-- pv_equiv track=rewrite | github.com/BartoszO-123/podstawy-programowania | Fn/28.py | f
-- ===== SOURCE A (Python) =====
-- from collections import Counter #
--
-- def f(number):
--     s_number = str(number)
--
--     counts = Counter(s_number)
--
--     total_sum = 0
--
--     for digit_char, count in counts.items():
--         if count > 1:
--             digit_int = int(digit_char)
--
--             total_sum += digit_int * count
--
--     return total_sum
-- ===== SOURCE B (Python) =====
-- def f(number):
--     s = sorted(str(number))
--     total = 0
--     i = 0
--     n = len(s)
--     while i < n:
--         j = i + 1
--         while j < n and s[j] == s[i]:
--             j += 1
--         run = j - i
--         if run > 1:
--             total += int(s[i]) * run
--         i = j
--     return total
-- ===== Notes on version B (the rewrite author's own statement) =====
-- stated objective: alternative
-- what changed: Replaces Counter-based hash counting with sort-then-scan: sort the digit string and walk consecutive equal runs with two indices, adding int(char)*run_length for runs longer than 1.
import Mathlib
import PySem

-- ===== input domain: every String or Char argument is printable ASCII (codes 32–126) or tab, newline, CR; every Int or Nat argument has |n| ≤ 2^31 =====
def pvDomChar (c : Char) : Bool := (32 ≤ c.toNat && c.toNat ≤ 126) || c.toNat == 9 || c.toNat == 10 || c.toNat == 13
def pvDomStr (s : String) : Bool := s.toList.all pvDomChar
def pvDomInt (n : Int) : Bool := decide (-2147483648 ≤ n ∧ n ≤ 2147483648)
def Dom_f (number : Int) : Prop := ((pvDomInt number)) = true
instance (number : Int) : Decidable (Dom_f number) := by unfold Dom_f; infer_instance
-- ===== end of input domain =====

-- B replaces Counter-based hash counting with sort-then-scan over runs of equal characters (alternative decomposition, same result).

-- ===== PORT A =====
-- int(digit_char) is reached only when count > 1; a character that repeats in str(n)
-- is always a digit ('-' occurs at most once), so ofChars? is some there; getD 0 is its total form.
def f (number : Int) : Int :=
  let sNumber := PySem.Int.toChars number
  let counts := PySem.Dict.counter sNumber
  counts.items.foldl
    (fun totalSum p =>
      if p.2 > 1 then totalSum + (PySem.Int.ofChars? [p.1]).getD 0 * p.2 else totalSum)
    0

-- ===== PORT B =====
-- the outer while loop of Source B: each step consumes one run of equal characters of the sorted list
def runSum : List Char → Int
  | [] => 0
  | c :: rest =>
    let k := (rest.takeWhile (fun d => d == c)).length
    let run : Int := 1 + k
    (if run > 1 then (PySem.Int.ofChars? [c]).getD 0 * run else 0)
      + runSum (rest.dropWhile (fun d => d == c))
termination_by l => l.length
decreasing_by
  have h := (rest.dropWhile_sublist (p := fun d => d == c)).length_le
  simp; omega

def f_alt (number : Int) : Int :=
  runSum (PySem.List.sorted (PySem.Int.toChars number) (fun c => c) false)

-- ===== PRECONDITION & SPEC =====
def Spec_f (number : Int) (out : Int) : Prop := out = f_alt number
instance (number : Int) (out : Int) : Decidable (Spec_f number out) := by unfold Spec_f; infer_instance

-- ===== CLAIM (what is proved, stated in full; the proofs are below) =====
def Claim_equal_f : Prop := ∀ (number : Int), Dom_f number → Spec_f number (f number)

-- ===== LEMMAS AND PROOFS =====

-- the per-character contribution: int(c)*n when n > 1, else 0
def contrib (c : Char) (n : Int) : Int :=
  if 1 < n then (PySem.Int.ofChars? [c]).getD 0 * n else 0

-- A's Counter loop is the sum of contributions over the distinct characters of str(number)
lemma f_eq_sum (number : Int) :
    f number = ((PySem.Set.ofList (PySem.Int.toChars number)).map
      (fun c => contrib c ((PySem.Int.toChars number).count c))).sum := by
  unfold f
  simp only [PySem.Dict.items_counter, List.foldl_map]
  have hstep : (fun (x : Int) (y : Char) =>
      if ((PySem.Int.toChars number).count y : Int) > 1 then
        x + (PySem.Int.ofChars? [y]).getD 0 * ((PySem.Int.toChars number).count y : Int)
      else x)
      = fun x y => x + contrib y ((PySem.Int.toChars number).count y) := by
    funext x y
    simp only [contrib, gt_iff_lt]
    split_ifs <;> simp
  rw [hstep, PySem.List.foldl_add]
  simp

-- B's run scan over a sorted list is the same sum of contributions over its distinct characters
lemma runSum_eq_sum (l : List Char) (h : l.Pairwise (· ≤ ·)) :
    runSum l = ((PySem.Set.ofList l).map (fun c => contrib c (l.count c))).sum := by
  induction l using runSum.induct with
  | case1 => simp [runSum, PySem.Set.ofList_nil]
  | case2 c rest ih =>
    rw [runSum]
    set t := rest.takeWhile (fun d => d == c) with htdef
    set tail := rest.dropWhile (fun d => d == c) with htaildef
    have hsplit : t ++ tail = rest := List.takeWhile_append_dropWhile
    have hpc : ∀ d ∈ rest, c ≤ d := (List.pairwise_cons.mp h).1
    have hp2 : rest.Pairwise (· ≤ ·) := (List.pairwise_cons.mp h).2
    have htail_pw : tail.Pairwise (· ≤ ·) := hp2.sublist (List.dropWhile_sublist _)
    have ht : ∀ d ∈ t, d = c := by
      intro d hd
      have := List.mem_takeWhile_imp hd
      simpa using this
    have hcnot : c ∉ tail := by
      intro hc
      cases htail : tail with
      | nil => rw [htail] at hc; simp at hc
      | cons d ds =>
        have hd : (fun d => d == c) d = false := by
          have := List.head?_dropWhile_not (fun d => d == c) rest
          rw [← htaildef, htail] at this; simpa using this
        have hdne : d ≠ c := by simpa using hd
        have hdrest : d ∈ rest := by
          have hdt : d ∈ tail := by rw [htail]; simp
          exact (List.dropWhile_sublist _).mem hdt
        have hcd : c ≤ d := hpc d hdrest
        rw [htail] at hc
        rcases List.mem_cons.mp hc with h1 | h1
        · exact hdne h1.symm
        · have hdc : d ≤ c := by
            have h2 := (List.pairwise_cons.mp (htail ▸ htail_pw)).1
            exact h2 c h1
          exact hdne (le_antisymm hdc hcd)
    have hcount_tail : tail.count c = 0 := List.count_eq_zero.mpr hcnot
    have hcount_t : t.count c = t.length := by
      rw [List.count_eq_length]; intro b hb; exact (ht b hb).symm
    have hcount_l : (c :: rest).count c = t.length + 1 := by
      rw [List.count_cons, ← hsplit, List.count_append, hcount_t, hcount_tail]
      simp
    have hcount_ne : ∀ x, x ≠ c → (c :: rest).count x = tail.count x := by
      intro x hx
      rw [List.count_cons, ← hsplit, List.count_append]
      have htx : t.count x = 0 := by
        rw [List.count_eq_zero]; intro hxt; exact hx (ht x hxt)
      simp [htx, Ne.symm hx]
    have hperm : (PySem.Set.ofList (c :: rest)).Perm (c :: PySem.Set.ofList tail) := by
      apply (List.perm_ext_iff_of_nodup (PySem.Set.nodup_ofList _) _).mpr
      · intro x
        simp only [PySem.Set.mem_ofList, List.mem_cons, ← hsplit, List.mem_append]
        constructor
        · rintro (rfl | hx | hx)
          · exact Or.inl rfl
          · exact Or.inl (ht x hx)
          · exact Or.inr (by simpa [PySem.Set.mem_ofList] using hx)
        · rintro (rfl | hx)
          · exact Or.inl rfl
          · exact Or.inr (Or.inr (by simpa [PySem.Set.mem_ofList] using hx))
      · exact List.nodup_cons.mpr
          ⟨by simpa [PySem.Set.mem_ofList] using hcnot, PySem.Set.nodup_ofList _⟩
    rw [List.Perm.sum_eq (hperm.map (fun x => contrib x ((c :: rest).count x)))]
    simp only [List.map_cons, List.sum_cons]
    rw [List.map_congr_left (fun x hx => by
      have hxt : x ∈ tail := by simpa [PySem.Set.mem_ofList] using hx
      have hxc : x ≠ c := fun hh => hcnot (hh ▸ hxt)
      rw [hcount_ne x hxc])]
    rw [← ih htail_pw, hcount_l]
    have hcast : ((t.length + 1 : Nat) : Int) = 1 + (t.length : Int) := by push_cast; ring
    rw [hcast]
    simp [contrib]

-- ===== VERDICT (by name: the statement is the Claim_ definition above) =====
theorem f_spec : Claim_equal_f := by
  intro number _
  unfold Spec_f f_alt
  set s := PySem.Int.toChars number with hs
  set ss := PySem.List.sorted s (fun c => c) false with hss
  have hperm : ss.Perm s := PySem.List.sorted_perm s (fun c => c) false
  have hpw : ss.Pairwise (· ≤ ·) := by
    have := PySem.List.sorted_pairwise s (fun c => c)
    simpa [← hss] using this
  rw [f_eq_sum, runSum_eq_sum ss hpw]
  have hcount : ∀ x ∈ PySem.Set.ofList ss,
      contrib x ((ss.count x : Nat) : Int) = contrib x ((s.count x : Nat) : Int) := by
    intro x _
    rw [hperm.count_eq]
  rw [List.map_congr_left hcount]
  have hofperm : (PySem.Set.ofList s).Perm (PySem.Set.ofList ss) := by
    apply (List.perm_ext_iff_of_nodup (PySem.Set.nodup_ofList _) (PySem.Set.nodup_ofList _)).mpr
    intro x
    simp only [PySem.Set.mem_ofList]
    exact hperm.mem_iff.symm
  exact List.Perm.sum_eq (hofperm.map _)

--

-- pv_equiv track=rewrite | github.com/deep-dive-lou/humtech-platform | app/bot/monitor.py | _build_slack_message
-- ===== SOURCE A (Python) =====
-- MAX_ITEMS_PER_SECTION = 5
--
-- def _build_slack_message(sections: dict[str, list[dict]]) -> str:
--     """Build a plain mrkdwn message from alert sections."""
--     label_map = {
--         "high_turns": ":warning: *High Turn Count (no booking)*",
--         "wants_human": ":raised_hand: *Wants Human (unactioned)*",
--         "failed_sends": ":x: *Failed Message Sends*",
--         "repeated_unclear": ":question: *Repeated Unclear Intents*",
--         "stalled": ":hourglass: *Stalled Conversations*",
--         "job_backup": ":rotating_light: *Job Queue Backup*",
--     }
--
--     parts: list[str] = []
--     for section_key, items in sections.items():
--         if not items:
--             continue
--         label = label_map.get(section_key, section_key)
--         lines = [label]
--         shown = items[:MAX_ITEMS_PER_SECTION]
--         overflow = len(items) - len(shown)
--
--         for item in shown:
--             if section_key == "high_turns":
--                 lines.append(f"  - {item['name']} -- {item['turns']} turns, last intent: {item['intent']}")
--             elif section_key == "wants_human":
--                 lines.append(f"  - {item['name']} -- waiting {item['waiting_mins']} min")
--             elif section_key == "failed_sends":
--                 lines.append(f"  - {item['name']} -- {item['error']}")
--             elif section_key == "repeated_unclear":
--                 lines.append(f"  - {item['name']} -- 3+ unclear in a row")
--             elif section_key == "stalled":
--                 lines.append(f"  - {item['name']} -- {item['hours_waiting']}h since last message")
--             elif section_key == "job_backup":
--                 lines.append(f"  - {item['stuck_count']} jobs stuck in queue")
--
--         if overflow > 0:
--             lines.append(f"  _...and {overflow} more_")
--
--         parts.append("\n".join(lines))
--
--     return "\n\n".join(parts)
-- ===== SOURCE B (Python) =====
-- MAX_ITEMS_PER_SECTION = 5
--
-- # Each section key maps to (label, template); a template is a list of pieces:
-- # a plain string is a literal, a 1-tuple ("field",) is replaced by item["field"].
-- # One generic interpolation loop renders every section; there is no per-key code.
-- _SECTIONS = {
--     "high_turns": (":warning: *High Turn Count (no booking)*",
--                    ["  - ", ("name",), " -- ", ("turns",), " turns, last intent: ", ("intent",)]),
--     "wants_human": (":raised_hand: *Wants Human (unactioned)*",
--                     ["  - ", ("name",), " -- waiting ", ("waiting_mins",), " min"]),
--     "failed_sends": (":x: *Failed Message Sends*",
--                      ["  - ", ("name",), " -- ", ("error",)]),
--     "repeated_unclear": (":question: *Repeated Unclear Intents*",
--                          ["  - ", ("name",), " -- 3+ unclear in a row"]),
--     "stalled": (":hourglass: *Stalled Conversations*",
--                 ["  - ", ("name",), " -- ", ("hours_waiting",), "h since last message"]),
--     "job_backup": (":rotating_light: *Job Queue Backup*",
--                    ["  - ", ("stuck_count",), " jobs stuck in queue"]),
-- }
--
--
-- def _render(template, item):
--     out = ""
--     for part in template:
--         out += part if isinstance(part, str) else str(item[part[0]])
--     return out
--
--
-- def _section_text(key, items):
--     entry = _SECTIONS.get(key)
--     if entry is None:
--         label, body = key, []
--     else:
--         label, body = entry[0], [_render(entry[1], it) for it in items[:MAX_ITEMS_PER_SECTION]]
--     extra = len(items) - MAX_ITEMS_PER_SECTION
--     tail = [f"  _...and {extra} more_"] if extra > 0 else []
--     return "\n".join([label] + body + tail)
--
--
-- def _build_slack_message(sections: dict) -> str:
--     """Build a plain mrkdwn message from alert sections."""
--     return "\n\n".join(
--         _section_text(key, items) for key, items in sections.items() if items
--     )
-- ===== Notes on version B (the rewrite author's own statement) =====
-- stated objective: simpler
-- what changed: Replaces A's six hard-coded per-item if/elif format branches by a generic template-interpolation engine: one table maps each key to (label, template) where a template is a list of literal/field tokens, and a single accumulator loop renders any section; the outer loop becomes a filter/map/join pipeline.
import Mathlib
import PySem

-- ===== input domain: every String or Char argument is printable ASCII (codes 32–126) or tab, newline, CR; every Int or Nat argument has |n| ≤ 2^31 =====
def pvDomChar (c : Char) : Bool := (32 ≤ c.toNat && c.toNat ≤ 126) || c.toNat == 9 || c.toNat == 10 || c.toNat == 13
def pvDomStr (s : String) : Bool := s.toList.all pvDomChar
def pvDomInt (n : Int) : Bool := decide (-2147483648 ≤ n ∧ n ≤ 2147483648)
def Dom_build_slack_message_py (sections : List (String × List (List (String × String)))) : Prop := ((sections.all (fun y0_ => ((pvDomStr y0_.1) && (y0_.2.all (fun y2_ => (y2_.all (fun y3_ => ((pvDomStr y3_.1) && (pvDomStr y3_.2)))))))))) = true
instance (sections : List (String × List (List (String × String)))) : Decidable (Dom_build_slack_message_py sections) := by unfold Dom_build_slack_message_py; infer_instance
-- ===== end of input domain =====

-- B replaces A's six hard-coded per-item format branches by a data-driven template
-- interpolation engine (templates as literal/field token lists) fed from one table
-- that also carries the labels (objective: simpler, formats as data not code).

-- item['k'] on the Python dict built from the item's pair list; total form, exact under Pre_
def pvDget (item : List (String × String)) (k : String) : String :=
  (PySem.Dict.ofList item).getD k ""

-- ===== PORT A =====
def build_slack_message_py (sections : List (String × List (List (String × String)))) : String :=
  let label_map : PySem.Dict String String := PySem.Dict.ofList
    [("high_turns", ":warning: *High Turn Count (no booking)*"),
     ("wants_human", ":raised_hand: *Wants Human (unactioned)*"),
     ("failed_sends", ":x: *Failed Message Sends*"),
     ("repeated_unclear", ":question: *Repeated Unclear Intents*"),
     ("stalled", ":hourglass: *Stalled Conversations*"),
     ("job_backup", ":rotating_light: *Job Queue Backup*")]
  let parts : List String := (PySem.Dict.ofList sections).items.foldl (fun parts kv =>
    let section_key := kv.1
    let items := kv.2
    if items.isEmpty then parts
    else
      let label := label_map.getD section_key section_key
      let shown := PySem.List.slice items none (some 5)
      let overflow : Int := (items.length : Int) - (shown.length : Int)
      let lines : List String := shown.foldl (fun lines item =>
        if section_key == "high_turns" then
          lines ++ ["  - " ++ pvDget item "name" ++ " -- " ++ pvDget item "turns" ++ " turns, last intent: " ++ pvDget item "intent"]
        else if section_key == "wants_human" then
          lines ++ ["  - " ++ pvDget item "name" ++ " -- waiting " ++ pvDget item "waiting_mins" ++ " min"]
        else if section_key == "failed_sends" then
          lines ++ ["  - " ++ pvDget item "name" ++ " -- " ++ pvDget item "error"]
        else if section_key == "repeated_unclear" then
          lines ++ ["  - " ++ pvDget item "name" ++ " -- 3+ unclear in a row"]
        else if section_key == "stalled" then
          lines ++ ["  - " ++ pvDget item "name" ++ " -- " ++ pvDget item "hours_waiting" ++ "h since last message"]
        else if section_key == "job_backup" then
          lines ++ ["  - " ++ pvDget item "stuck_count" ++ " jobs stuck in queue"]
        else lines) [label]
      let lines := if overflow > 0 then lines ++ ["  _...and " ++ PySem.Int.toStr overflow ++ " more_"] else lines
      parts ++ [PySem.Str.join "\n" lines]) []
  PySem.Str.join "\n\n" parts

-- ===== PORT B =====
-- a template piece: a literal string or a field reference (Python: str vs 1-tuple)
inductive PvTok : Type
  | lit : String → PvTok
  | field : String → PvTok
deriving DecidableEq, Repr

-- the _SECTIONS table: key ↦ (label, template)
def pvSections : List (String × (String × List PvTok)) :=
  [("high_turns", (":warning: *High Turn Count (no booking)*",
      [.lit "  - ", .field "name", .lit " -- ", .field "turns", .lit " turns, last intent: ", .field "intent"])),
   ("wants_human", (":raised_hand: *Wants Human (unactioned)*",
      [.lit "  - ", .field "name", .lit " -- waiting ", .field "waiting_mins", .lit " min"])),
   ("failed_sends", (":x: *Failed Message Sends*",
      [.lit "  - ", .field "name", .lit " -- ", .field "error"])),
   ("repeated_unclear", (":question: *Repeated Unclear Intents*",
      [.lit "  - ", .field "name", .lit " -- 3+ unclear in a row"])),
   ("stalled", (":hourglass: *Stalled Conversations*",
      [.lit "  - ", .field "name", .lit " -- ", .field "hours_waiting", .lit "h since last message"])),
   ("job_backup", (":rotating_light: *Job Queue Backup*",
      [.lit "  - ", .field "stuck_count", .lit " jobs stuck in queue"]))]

## PROBLEM TO SOLVE
As listed above, the lines from the line with "rw [List.Perm.sum_eq (hperm.map" to the line with "unfold Spec_f f_alt" are to be echoed exactly, with both ends included and nothing added.

## OUTPUT FOR THIS TASK
    rw [List.Perm.sum_eq (hperm.map (fun x => contrib x ((c :: rest).count x)))]
    simp only [List.map_cons, List.sum_cons]
    rw [List.map_congr_left (fun x hx => by
      have hxt : x ∈ tail := by simpa [PySem.Set.mem_ofList] using hx
      have hxc : x ≠ c := fun hh => hcnot (hh ▸ hxt)
      rw [hcount_ne x hxc])]
    rw [← ih htail_pw, hcount_l]
    have hcast : ((t.length + 1 : Nat) : Int) = 1 + (t.length : Int) := by push_cast; ring
    rw [hcast]
    simp [contrib]

-- ===== VERDICT (by name: the statement is the Claim_ definition above) =====
theorem f_spec : Claim_equal_f := by
  intro number _
  unfold Spec_f f_alt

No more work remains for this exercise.